The ferrite content of the ferritic-austenitic alloy according to the present invention is important to corrosion resistance.Therefore, ferrite Content should be in the range of 30 volume % to 70 volume %, as in the range of 30 to 60 volume %, as from 30 to In the range of 55 volume %, as in the range of 40 to 60 volume %.
When using term " maximum ", those skilled in the art will know that unless specifically set forth another numeral, otherwise should The lower limit of scope is 0 weight %.
According to the present invention, another kind of compositions comprises by weight percentage:
C maximum 0.03;
Mn 0.8-1.50;
S maximum 0.03;
Si maximum 0.50;
Cr is more than 29-30;
Ni 5.8-7.5;
Mo 1.50-2.60;
Cu maximum 0.80;
N 0.30-0.40;
W 0-3.0;
Ce 0-0.2;
With balance iron and inevitable impurity;
Another compositions according to the present invention comprises by weight percentage:
C maximum 0.03;
Si maximum 0.8;Such as 0.2-0.6;
Mn 0.3-2;Such as 0.3-1;
Cr is more than 29-33;
Ni 3-10;Such as 4-9;Such as 5-8;Such as 6-8;
Mo 1-3;Such as 1-1.3;Such as 1.5-2.6;Such as 2-2.6;
N 0.36-0.55;
Cu maximum 0.8;
W maximum 2.0;
S maximum 0.03;
Ce 0-0.2;
Surplus is Fe and inevitable impurity, and ferrite content is 30-70 volume %, as from 30 to 60 volume % In the range of, as in the range of 30 to 55 volume %, as in the range of 40 to 60 volume %.

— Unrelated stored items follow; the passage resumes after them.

-- pv_equiv track=rewrite | github.com/lavallone/NLP | HW_02/hw2/stud/src/data_module.py | token2emb_idx
-- ===== SOURCE A (Python) =====
-- def token2emb_idx(sense_idx, word_ids):
--     ris = []
--     i = 0
--     for word_id in word_ids:
--         if ris != [] and word_id != sense_idx: # to make it more efficient
--             break
--         if word_id==sense_idx:
--             ris.append(i)
--         i+=1
--     return ris
-- ===== SOURCE B (Python) =====
-- def token2emb_idx(sense_idx, word_ids):
--     if sense_idx not in word_ids:
--         return []
--     start = word_ids.index(sense_idx)
--     res = []
--     i = start
--     while i < len(word_ids) and word_ids[i] == sense_idx:
--         res.append(i)
--         i += 1
--     return res
-- ===== Notes on version B (the rewrite author's own statement) =====
-- stated objective: alternative
-- what changed: A's single flagged scan (break once the result is nonempty and a non-match appears) becomes a locate-then-extend pair: list.index finds the first match, then a while loop collects only the contiguous run.
import Mathlib
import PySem

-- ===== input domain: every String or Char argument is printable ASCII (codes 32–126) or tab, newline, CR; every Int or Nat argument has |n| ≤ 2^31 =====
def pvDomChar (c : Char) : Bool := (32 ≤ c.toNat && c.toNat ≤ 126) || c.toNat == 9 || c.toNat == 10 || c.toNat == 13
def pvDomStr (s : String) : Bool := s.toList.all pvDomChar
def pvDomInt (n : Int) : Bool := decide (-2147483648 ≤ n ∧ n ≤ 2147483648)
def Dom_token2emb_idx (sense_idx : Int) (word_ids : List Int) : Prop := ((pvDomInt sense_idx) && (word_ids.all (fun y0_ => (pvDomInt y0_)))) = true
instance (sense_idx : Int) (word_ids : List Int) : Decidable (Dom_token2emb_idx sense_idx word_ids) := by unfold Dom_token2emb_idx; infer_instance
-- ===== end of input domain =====

-- B replaces A's single flagged scan (break once the list is nonempty and a non-match appears)
-- with a locate-then-extend pair: list.index finds the first match, a while loop collects the run.

-- ===== PORT A =====
-- A's for-loop over word_ids with state (ris, i); the 'break' returns ris.
def token2emb_idx_loopA (sense_idx : Int) : List Int → Int → List Int → List Int
  | [], _, ris => ris
  | w :: ws, i, ris =>
      if ris ≠ [] ∧ w ≠ sense_idx then ris
      else token2emb_idx_loopA sense_idx ws (i + 1) (if w = sense_idx then ris ++ [i] else ris)

def token2emb_idx (sense_idx : Int) (word_ids : List Int) : List Int :=
  token2emb_idx_loopA sense_idx word_ids 0 []

-- ===== PORT B =====
-- B's while loop 'while i < len and word_ids[i] == sense_idx: append i; i += 1',
-- transcribed as recursion on the remaining suffix word_ids[i:] carrying the index i.
def token2emb_idx_extendB (sense_idx : Int) : List Int → Nat → List Int
  | [], _ => []
  | w :: ws, i => if w = sense_idx then (i : Int) :: token2emb_idx_extendB sense_idx ws (i + 1) else []

def token2emb_idx_alt (sense_idx : Int) (word_ids : List Int) : List Int :=
  match PySem.List.index? word_ids sense_idx with   -- 'if sense_idx not in word_ids: return []' + 'word_ids.index(sense_idx)'
  | none => []
  | some start => token2emb_idx_extendB sense_idx (word_ids.drop start) start

-- ===== PRECONDITION & SPEC =====
def Spec_token2emb_idx (sense_idx : Int) (word_ids : List Int) (out : List Int) : Prop := out = token2emb_idx_alt sense_idx word_ids
instance (sense_idx : Int) (word_ids : List Int) (out : List Int) : Decidable (Spec_token2emb_idx sense_idx word_ids out) := by unfold Spec_token2emb_idx; infer_instance

-- ===== CLAIM (what is proved, stated in full; the proofs are below) =====
def Claim_equal_token2emb_idx : Prop := ∀ (sense_idx : Int) (word_ids : List Int), Dom_token2emb_idx sense_idx word_ids → Spec_token2emb_idx sense_idx word_ids (token2emb_idx sense_idx word_ids)

-- ===== LEMMAS AND PROOFS =====

-- Once ris is nonempty, A's loop appends exactly the contiguous run B's extend phase produces.
theorem loopA_nonempty (sense_idx : Int) (ws : List Int) : ∀ (n : Nat) (ris : List Int), ris ≠ [] →
    token2emb_idx_loopA sense_idx ws (n : Int) ris = ris ++ token2emb_idx_extendB sense_idx ws n := by
  induction ws with
  | nil => intro n ris _; simp [token2emb_idx_loopA, token2emb_idx_extendB]
  | cons w ws ih =>
    intro n ris hris
    by_cases hw : w = sense_idx
    · have h1 : ((n : Int) + 1) = ((n + 1 : Nat) : Int) := by push_cast; ring
      simp only [token2emb_idx_loopA, token2emb_idx_extendB, hw, ite_true, h1]
      rw [ih (n + 1) (ris ++ [(n : Int)]) (by simp)]
      simp
    · simp [token2emb_idx_loopA, token2emb_idx_extendB, hw, hris]

-- A's loop from an empty accumulator equals B's locate-then-extend, for any starting index n.
theorem loopA_empty (sense_idx : Int) (ws : List Int) : ∀ (n : Nat),
    token2emb_idx_loopA sense_idx ws (n : Int) [] =
      (match PySem.List.index? ws sense_idx with
       | none => []
       | some k => token2emb_idx_extendB sense_idx (ws.drop k) (n + k)) := by
  induction ws with
  | nil => intro n; simp [token2emb_idx_loopA, PySem.List.index?]
  | cons w ws ih =>
    intro n
    by_cases hw : w = sense_idx
    · subst hw
      rw [PySem.List.index?_cons_self]
      have h1 : ((n : Int) + 1) = ((n + 1 : Nat) : Int) := by push_cast; ring
      simp only [token2emb_idx_loopA, h1, List.drop_zero, Nat.add_zero]
      rw [if_neg (by simp), if_pos trivial, List.nil_append,
        loopA_nonempty w ws (n + 1) [(n : Int)] (by simp)]
      simp [token2emb_idx_extendB]
    · rw [PySem.List.index?_cons_of_ne ws hw]
      have h1 : ((n : Int) + 1) = ((n + 1 : Nat) : Int) := by push_cast; ring
      simp only [token2emb_idx_loopA, hw, h1, if_false]
      rw [if_neg (by simp), ih (n + 1)]
      cases PySem.List.index? ws sense_idx with
      | none => simp
      | some k => simp [List.drop_succ_cons]; ring_nf

-- ===== VERDICT (by name: the statement is the Claim_ definition above) =====
theorem token2emb_idx_spec : Claim_equal_token2emb_idx := by
  intro sense_idx word_ids _
  unfold Spec_token2emb_idx token2emb_idx token2emb_idx_alt
  have h := loopA_empty sense_idx word_ids 0
  simpa using h
-- ===== VERDICT (by name: the statement is the Claim_ definition above) =====
theorem generate_simple_commit_message_spec : Claim_equal_generate_simple_commit_message := by
  intro fi diff _
  unfold Spec_generate_simple_commit_message
  unfold generate_simple_commit_message generate_simple_commit_message_alt
  simp only [pv_guard]
  by_cases hg : ((PySem.Str.slice fi none (some 1) == "") || (PySem.Str.slice fi none (some 1) == "\n")) = true
  · simp [hg]
  · have hmod : PySem.Str.lower "modularization" = "modularization" := by decide
    cases h1 : PySem.Str.isIn "cli/database_viewer.py" fi <;>
    cases h2 : PySem.Str.isIn "A" fi <;>
    cases h3 : PySem.Str.isIn "modularization" (PySem.Str.lower diff) <;>
    cases h4 : PySem.Str.isIn "cli/" fi <;>
      simp only [hg, Bool.false_eq_true, if_false, if_true, pvRules, pvRuleCheck, List.find?,
        List.all_cons, List.all_nil, Bool.and_true, Bool.and_false,
        Bool.or_true, Bool.or_false, hmod, h1, h2, h3, h4, pv_tail]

High temperature insostatic pressing (HIP) (HIP) is state of the art.As it is known to the person skilled in the art, it is quiet for pending heat etc. The duplex steel alloy of pressure, it must provide in the form of a powder.This powder can be manufactured by the following: be atomized thermalloy, i.e. By nozzle the thermalloy of liquid condition sprayed (thus promoting molten alloy to pass through aperture) and make the alloy to be behind Carve solidification.It is atomized under pressure well known by persons skilled in the art, because this pressure depends on for carrying out the dress being atomized Put.Preferably, use gas atomization technology, wherein introduced a gas into before it will leave nozzle heated metal alloy stream with Cause turbulent flow, thus gas-entrained expansion (because heating) and be discharged to the outside in aperture with big collected volume.Collected volume Fill to promote the further turbulent flow of motlten metal injection preferably by gas.
The D of the particle size distribution of particle50Usually 80-130 μm.
Then gained powder is transferred to mould (that is, limiting the model of the shape of object to be manufactured).Fill mould Desired part, and to fill mould carry out high temperature insostatic pressing (HIP) (HIP) so that the particle of described powder metallurgical binding each other with Manufacture this object.Less than the fusing point of ferrite austenitic alloy, preferably at the pre-constant temperature in the range of 1000 to 1200 DEG C The HIP method according to the present invention is carried out under degree.Predetermined isostatic pressed is >=900 bars, such as from about 1000 bars, and the scheduled time is from 1 In the range of 5 hours.
According to the present invention, heat treatment can also be carried out after the HIP method according to the disclosure of invention, as from Process the object of acquisition under the temperature range of 1000-1200 DEG C, quench subsequently.
Whether make in single HIP step according to whole object, fill at least some of of mould.According to an enforcement Mode, is filled up completely with mould, and made into objects in single HIP step.After HIP, from mould, remove object.It leads to Usually through such as removing mould itself by machining or pickling and carry out.
The shape of the object of acquisition is determined by the shape of mould and the compactedness of mould.Preferably, manufacture mould with Such as providing the end shape of desired object, such as, if tubulose liquid distribution trough to be manufactured, then mould will be used for limiting pipe. The hole in aforementioned liquid distribution trough to be accomplished can be suitably manufactured thereafter by boring.In situation about being not wishing to be bound by theory Under, inventor believes owing to such as the isotropism of the specific HIP material defined in hereinbefore or hereinafter, described hole will be with remaining Bigeminy alloy component is the most anti-corrosion.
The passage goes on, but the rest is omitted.